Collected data
+ + + + + + +

-- pv_equiv track=rewrite | github.com/drewbrew/advent-of-code-2017 | day13.py | part_two
-- ===== SOURCE A (Python) =====
-- from itertools import count
--
-- def scanner(depth, time_index):
--     offset = time_index % ((depth - 1) * 2)
--
--     return 2 * (depth - 1) - offset if offset > depth - 1 else offset
--
-- def part_two(input_dict):
--     return next(
--         wait for wait in count()
--         if not any(
--             scanner(depth, wait + pos) == 0
--             for pos, depth in input_dict.items()
--         )
--     )
-- ===== SOURCE B (Python) =====
-- def part_two(input_dict):
--     # Segmented sieve: blocked waits form arithmetic progressions; mark them
--     # per-scanner in fixed-size chunks, then return the first unmarked wait.
--     CHUNK = 64
--     # scanners with depth < 2 never catch the packet; depth >= 2 blocks waits
--     # w with (w + pos) % (2*(depth-1)) == 0
--     constraints = [((depth - 1) * 2, pos % ((depth - 1) * 2))
--                    for pos, depth in input_dict.items() if depth >= 2]
--     lo = 0
--     while True:
--         blocked = [False] * CHUNK
--         for period, r in constraints:
--             j = (-(lo + r)) % period
--             while j < CHUNK:
--                 blocked[j] = True
--                 j += period
--         try:
--             return lo + blocked.index(False)
--         except ValueError:
--             lo += CHUNK
-- ===== Notes on version B (the rewrite author's own statement) =====
-- stated objective: alternative
-- what changed: B inverts the traversal: instead of testing every scanner for each candidate wait, it marks each scanner's blocked waits as an arithmetic progression in a fixed-size segmented sieve chunk and returns the first unmarked wait; Pre_ excludes depth==1 entries (A raises ZeroDivisionError) and unsatisfiable scanner sets (A's count() search never returns).
import Mathlib
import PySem

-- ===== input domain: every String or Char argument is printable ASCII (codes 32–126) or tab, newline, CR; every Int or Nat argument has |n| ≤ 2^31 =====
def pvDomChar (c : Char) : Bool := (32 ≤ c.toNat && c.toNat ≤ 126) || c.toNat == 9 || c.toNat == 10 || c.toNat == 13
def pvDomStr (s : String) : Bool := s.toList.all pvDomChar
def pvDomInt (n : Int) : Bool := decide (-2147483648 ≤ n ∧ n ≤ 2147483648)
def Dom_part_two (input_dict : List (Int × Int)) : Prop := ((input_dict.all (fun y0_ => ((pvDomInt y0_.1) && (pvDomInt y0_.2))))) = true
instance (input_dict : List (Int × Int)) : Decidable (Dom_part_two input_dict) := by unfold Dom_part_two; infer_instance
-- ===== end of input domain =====

-- B replaces A's per-wait scanner simulation by a segmented sieve: blocked waits are marked
-- per-scanner as arithmetic progressions in fixed-size chunks, then the first unmarked wait
-- is returned (objective: alternative — per-constraint marking instead of per-wait testing).


-- Search bound (totality fuel for both ports): lcm of all scanner periods; any free wait
-- repeats modulo this bound, so the first free wait (if one exists) is below it.
def pvBound (input_dict : List (Int × Int)) : Nat :=
  input_dict.foldl (fun a pd => if 2 ≤ pd.2 then Nat.lcm a ((pd.2 - 1) * 2).toNat else a) 1

-- ===== PORT A =====
def scannerP (depth time_index : Int) : Int :=
  let offset := PySem.Int.mod time_index ((depth - 1) * 2)
  if offset > depth - 1 then 2 * (depth - 1) - offset else offset

def partTwoGo (input_dict : List (Int × Int)) (wait : Int) : Nat → Int
  | 0 => wait
  | fuel + 1 =>
    if input_dict.any (fun pd => scannerP pd.2 (wait + pd.1) == 0) then
      partTwoGo input_dict (wait + 1) fuel
    else wait

def part_two (input_dict : List (Int × Int)) : Int :=
  partTwoGo input_dict 0 (pvBound input_dict)

-- ===== PORT B =====
def pvCHUNK : Nat := 64

-- the precomputed constraint table of Source B: (period, pos % period) per scanner of depth >= 2
def mkConstraints (input_dict : List (Int × Int)) : List (Int × Int) :=
  input_dict.foldr
    (fun pd acc =>
      if 2 ≤ pd.2 then ((pd.2 - 1) * 2, PySem.Int.mod pd.1 ((pd.2 - 1) * 2)) :: acc else acc)
    []

-- Source B's inner `while j < CHUNK: blocked[j] = True; j += period` loop; j stays nonnegative
-- (it starts as a Python modulo by a positive period), so `j.toNat` is exact; fuel pvCHUNK
-- bounds the iteration count (the step is >= 1 on every call).
def markLoop : Nat → List Bool → Int → Int → List Bool
  | 0, buf, _, _ => buf
  | f + 1, buf, j, p =>
    if j < (pvCHUNK : Int) then markLoop f (buf.set j.toNat true) (j + p) p else buf

-- Source B's `for period, r in constraints:` marking pass over one chunk
def markAll (cs : List (Int × Int)) (lo : Int) : List Bool :=
  cs.foldl
    (fun buf c => markLoop pvCHUNK buf (PySem.Int.mod (-(lo + c.2)) c.1) c.1)
    (List.replicate pvCHUNK false)

def altGo (cs : List (Int × Int)) (lo : Int) : Nat → Int
  | 0 => lo
  | f + 1 =>
    match PySem.List.index? (markAll cs lo) false with
    | some i => lo + (i : Int)
    | none => altGo cs (lo + (pvCHUNK : Int)) f

def part_two_alt (input_dict : List (Int × Int)) : Int :=
  altGo (mkConstraints input_dict) 0 (pvBound input_dict / pvCHUNK + 1)

-- ===== PRECONDITION & SPEC =====
-- Pre_ excludes exactly: entries with depth = 1 (A raises ZeroDivisionError before it could
-- return), unsatisfiable constraint sets (A's count() search never returns — the bounded
-- existential is completeness of the search up to the lcm of the periods), and duplicate
-- positions (a Python dict collapses them, so the association-list form is ambiguous).
def Pre_part_two (input_dict : List (Int × Int)) : Prop :=
  (input_dict.map Prod.fst).Nodup ∧
  (∀ pd ∈ input_dict, pd.2 ≠ 1) ∧
  ∃ w ∈ List.range (pvBound input_dict),
    ∀ pd ∈ input_dict, 2 ≤ pd.2 → ((w : Int) + pd.1) % ((pd.2 - 1) * 2) ≠ 0
instance (input_dict : List (Int × Int)) : Decidable (Pre_part_two input_dict) := by
  unfold Pre_part_two; infer_instance
-- pv_equiv track=rewrite | github.com/peterbikes/100_Python_Projects | 9 - Top 3 Words in Text/top_words_in_text.py | update_list
-- ===== SOURCE A (Python) =====
-- def update_list(splitted, word):
--     i = 0
--     while(i < len(splitted)):
--         if(word == splitted[i]):
--             splitted.pop(i)
--             i = -1
--         i += 1
--     return splitted
-- ===== SOURCE B (Python) =====
-- def update_list(splitted, word):
--     return [w for w in splitted if w != word]
-- ===== Notes on version B (the rewrite author's own statement) =====
-- stated objective: faster
-- what changed: A repeatedly rescans from index 0 after each pop (restart via i = -1), removing occurrences of word one at a time; B is a single-pass list-comprehension filter keeping elements != word (note: A mutates the list in place and returns it, B returns a fresh list; equivalence is about the return value).
import Mathlib
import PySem

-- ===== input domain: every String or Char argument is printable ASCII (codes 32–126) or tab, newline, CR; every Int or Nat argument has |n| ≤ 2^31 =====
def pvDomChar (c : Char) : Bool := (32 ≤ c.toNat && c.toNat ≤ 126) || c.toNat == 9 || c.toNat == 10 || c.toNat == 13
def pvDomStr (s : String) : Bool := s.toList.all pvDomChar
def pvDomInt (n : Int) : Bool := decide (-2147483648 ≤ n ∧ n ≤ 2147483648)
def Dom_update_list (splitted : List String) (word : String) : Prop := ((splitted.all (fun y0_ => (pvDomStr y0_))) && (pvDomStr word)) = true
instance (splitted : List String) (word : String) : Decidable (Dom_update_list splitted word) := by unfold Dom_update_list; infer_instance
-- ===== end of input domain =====

-- B replaces A's rescan-from-0-after-each-pop loop by a single-pass filter (O(n) vs O(n^2)).
-- A mutates the list in place and returns it; B returns a fresh list: the equivalence proved is about the return value only.

-- ===== PORT A =====
-- A's while loop: index i; on a match, pop(i) and set i = -1, then i += 1 (i.e. restart at 0);
-- otherwise i += 1. i is only ever 0 or a previous i+1, so it is carried as a Nat.
def update_list_loop (splitted : List String) (word : String) (i : Nat) : List String :=
  if h : i < splitted.length then
    if word == splitted[i] then
      -- splitted.pop(i); i = -1; i += 1  ⇒  restart at 0 on the shortened list
      update_list_loop (splitted.eraseIdx i) word 0
    else
      update_list_loop splitted word (i + 1)
  else
    splitted
termination_by (splitted.length, splitted.length - i)
decreasing_by
  · have : (splitted.eraseIdx i).length < splitted.length := by
      rw [List.length_eraseIdx_of_lt h]; omega
    exact Prod.Lex.left _ _ this
  · exact Prod.Lex.right _ (by omega)

def update_list (splitted : List String) (word : String) : List String :=
  update_list_loop splitted word 0

-- ===== PORT B =====
def update_list_alt (splitted : List String) (word : String) : List String :=
  splitted.filter (fun w => w != word)

-- ===== PRECONDITION & SPEC =====
def Spec_update_list (splitted : List String) (word : String) (out : List String) : Prop := out = update_list_alt splitted word
instance (splitted : List String) (word : String) (out : List String) : Decidable (Spec_update_list splitted word out) := by unfold Spec_update_list; infer_instance

-- ===== CLAIM (what is proved, stated in full; the proofs are below) =====
def Claim_equal_update_list : Prop := ∀ (splitted : List String) (word : String), Dom_update_list splitted word → Spec_update_list splitted word (update_list splitted word)

-- ===== LEMMAS AND PROOFS =====

-- Loop invariant: every element strictly before index i differs from word; then the loop
-- computes exactly the filter of the whole list.
theorem update_list_loop_filter (splitted : List String) (word : String) (i : Nat)
    (hpre : ∀ x ∈ splitted.take i, x ≠ word) :
    update_list_loop splitted word i = splitted.filter (fun w => w != word) := by
  rw [update_list_loop]
  split
  · next h =>
    split
    · next heq =>
      have heq' : splitted[i] = word := (beq_iff_eq.mp heq).symm
      rw [update_list_loop_filter (splitted.eraseIdx i) word 0 (by simp)]
      -- filtering is unaffected by erasing an element equal to word
      have hsp : splitted = splitted.take i ++ splitted[i] :: splitted.drop (i + 1) := by
        rw [List.getElem_cons_drop h, List.take_append_drop]
      conv_rhs => rw [hsp]
      rw [List.eraseIdx_eq_take_drop_succ]
      simp only [List.filter_append, List.filter_cons, heq']
      simp
    · next hne =>
      refine update_list_loop_filter splitted word (i + 1) ?_
      intro x hx
      rw [List.take_add_one] at hx
      rcases List.mem_append.mp hx with hx' | hx'
      · exact hpre x hx'
      · simp only [List.getElem?_eq_getElem h] at hx'
        simp at hx'
        subst hx'
        exact fun hc => hne (by simp [hc])
  · next h =>
    have hall : ∀ x ∈ splitted, x ≠ word := by
      intro x hx
      exact hpre x (by rwa [List.take_of_length_le (by omega)])
    rw [List.filter_eq_self.mpr (fun a ha => by simpa using hall a ha)]
termination_by (splitted.length, splitted.length - i)
decreasing_by
  all_goals first
    | exact Prod.Lex.right _ (by omega)
    | exact Prod.Lex.left _ _ (by
        rw [List.length_eraseIdx_of_lt (by assumption)]; omega)

-- ===== VERDICT (by name: the statement is the Claim_ definition above) =====
theorem update_list_spec : Claim_equal_update_list := by
  intro splitted word _
  unfold Spec_update_list update_list update_list_alt
  exact update_list_loop_filter splitted word 0 (by simp)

+ + + + + + +

* What the exercise asks:
Output exactly the leading lines of the data, up to and including the line marked by "((depth - 1) * 2))".

* Output below:
-- pv_equiv track=rewrite | github.com/drewbrew/advent-of-code-2017 | day13.py | part_two
-- ===== SOURCE A (Python) =====
-- from itertools import count
--
-- def scanner(depth, time_index):
--     offset = time_index % ((depth - 1) * 2)
--
--     return 2 * (depth - 1) - offset if offset > depth - 1 else offset
--
-- def part_two(input_dict):
--     return next(
--         wait for wait in count()
--         if not any(
--             scanner(depth, wait + pos) == 0
--             for pos, depth in input_dict.items()
--         )
--     )
-- ===== SOURCE B (Python) =====
-- def part_two(input_dict):
--     # Segmented sieve: blocked waits form arithmetic progressions; mark them
--     # per-scanner in fixed-size chunks, then return the first unmarked wait.
--     CHUNK = 64
--     # scanners with depth < 2 never catch the packet; depth >= 2 blocks waits
--     # w with (w + pos) % (2*(depth-1)) == 0
--     constraints = [((depth - 1) * 2, pos % ((depth - 1) * 2))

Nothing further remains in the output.